Top of Provided records

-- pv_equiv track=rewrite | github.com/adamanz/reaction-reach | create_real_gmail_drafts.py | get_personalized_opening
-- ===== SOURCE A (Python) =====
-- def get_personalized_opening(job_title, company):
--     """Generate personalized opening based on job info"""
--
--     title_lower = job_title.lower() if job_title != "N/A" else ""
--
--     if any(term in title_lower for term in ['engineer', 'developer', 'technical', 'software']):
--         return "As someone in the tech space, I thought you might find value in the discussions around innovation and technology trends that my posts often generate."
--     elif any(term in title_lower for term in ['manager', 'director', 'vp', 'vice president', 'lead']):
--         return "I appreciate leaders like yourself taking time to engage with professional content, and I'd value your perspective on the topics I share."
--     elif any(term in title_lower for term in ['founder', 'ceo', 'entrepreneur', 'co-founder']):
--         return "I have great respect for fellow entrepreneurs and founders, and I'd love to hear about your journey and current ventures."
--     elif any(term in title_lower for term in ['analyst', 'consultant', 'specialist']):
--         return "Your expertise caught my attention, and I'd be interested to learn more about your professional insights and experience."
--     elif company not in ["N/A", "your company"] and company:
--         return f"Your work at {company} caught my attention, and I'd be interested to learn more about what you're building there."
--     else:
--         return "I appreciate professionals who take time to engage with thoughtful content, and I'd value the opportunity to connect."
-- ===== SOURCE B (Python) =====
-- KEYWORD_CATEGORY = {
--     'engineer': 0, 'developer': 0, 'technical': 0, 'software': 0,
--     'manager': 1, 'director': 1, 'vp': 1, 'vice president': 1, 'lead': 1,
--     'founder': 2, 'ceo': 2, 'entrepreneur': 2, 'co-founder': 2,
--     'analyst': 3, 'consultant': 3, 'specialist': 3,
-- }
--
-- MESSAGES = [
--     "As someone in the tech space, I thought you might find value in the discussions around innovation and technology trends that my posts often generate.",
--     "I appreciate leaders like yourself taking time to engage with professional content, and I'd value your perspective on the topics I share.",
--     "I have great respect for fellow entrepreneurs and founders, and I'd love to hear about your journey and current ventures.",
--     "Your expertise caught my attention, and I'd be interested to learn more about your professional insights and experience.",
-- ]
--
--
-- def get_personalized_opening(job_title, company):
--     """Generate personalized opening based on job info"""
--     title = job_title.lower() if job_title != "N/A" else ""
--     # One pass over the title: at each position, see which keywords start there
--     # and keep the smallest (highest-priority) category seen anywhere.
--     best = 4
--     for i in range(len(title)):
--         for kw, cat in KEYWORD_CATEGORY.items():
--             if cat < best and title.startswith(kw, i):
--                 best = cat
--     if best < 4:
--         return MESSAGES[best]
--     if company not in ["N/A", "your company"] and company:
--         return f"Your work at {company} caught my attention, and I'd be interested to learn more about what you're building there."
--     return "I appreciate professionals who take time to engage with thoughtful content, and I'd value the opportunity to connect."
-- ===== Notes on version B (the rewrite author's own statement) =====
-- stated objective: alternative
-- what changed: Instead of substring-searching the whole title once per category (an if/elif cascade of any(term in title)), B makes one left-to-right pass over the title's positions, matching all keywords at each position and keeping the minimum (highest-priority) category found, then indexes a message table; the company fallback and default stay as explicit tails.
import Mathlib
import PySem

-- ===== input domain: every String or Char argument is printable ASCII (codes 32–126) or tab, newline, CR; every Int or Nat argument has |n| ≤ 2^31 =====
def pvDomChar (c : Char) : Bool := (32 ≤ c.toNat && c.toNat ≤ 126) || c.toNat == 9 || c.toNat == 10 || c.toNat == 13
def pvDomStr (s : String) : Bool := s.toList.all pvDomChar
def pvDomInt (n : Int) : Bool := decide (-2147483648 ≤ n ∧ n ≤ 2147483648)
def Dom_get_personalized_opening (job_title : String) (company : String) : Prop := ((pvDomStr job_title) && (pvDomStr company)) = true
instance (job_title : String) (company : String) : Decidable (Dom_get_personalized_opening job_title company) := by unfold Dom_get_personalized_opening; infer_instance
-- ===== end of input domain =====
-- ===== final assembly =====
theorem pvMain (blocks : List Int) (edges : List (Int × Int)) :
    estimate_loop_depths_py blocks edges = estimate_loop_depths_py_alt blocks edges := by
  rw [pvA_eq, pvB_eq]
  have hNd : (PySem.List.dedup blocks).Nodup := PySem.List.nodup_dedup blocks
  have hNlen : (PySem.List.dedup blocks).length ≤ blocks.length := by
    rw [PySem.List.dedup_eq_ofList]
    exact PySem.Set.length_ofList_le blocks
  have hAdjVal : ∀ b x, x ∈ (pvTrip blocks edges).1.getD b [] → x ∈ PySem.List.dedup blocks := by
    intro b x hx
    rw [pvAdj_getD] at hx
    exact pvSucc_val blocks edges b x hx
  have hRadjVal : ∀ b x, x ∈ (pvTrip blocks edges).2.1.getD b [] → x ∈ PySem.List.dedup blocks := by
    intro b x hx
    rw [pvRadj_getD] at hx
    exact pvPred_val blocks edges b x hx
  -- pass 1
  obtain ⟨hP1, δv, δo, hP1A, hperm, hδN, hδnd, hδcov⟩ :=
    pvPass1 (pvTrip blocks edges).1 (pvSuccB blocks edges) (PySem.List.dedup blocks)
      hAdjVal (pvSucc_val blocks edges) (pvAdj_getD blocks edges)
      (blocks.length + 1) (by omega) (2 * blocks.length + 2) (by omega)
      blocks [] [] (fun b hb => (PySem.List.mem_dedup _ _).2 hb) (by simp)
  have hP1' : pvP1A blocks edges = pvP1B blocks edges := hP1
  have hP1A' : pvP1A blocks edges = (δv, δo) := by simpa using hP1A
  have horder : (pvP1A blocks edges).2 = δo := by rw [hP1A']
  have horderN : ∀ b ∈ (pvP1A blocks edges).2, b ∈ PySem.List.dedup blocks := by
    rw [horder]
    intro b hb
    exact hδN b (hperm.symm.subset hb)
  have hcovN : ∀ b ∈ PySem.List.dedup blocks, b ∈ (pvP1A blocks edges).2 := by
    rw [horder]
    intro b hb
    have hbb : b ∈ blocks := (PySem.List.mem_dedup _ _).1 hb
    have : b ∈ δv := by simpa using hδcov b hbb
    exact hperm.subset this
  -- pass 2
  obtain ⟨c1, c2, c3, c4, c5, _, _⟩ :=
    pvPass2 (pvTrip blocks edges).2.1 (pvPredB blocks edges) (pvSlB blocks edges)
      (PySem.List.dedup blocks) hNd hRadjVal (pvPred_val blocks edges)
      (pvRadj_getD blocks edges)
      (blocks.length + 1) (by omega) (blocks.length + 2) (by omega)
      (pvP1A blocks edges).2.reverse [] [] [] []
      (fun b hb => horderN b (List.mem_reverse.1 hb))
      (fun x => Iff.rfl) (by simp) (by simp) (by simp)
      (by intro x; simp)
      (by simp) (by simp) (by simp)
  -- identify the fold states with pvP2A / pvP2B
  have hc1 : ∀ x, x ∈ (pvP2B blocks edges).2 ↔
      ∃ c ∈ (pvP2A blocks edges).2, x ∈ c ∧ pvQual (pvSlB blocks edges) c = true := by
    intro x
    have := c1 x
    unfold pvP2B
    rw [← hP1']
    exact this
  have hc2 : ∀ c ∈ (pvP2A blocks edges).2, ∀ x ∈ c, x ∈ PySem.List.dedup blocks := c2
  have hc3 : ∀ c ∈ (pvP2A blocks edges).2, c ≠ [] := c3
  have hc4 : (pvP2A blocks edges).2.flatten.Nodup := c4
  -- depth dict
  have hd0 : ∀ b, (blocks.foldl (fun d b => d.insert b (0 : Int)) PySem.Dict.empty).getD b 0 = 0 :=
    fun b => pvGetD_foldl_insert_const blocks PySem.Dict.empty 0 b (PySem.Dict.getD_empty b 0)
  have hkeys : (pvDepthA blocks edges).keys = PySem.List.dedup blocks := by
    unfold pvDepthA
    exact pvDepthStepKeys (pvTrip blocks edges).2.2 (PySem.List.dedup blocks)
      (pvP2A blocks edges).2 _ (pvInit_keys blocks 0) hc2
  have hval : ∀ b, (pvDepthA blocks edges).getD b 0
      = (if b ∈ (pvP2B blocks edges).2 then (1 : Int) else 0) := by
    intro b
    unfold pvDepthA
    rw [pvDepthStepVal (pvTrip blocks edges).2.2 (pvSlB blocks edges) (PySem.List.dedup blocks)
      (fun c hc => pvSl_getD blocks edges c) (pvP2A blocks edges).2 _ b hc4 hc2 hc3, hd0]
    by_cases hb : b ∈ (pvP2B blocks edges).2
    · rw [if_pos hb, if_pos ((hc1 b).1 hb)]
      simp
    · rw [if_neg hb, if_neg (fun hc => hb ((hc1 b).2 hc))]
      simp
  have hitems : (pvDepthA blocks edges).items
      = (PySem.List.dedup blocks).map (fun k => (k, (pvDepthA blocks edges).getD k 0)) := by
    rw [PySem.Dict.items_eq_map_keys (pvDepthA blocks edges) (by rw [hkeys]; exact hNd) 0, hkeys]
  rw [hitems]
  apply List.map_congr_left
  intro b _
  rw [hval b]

Bottom of Provided records

Assignment =
"trends" is the word to look for; copy every line of the data that has it.

Result of this exercise =
--         return "As someone in the tech space, I thought you might find value in the discussions around innovation and technology trends that my posts often generate."
--     "As someone in the tech space, I thought you might find value in the discussions around innovation and technology trends that my posts often generate.",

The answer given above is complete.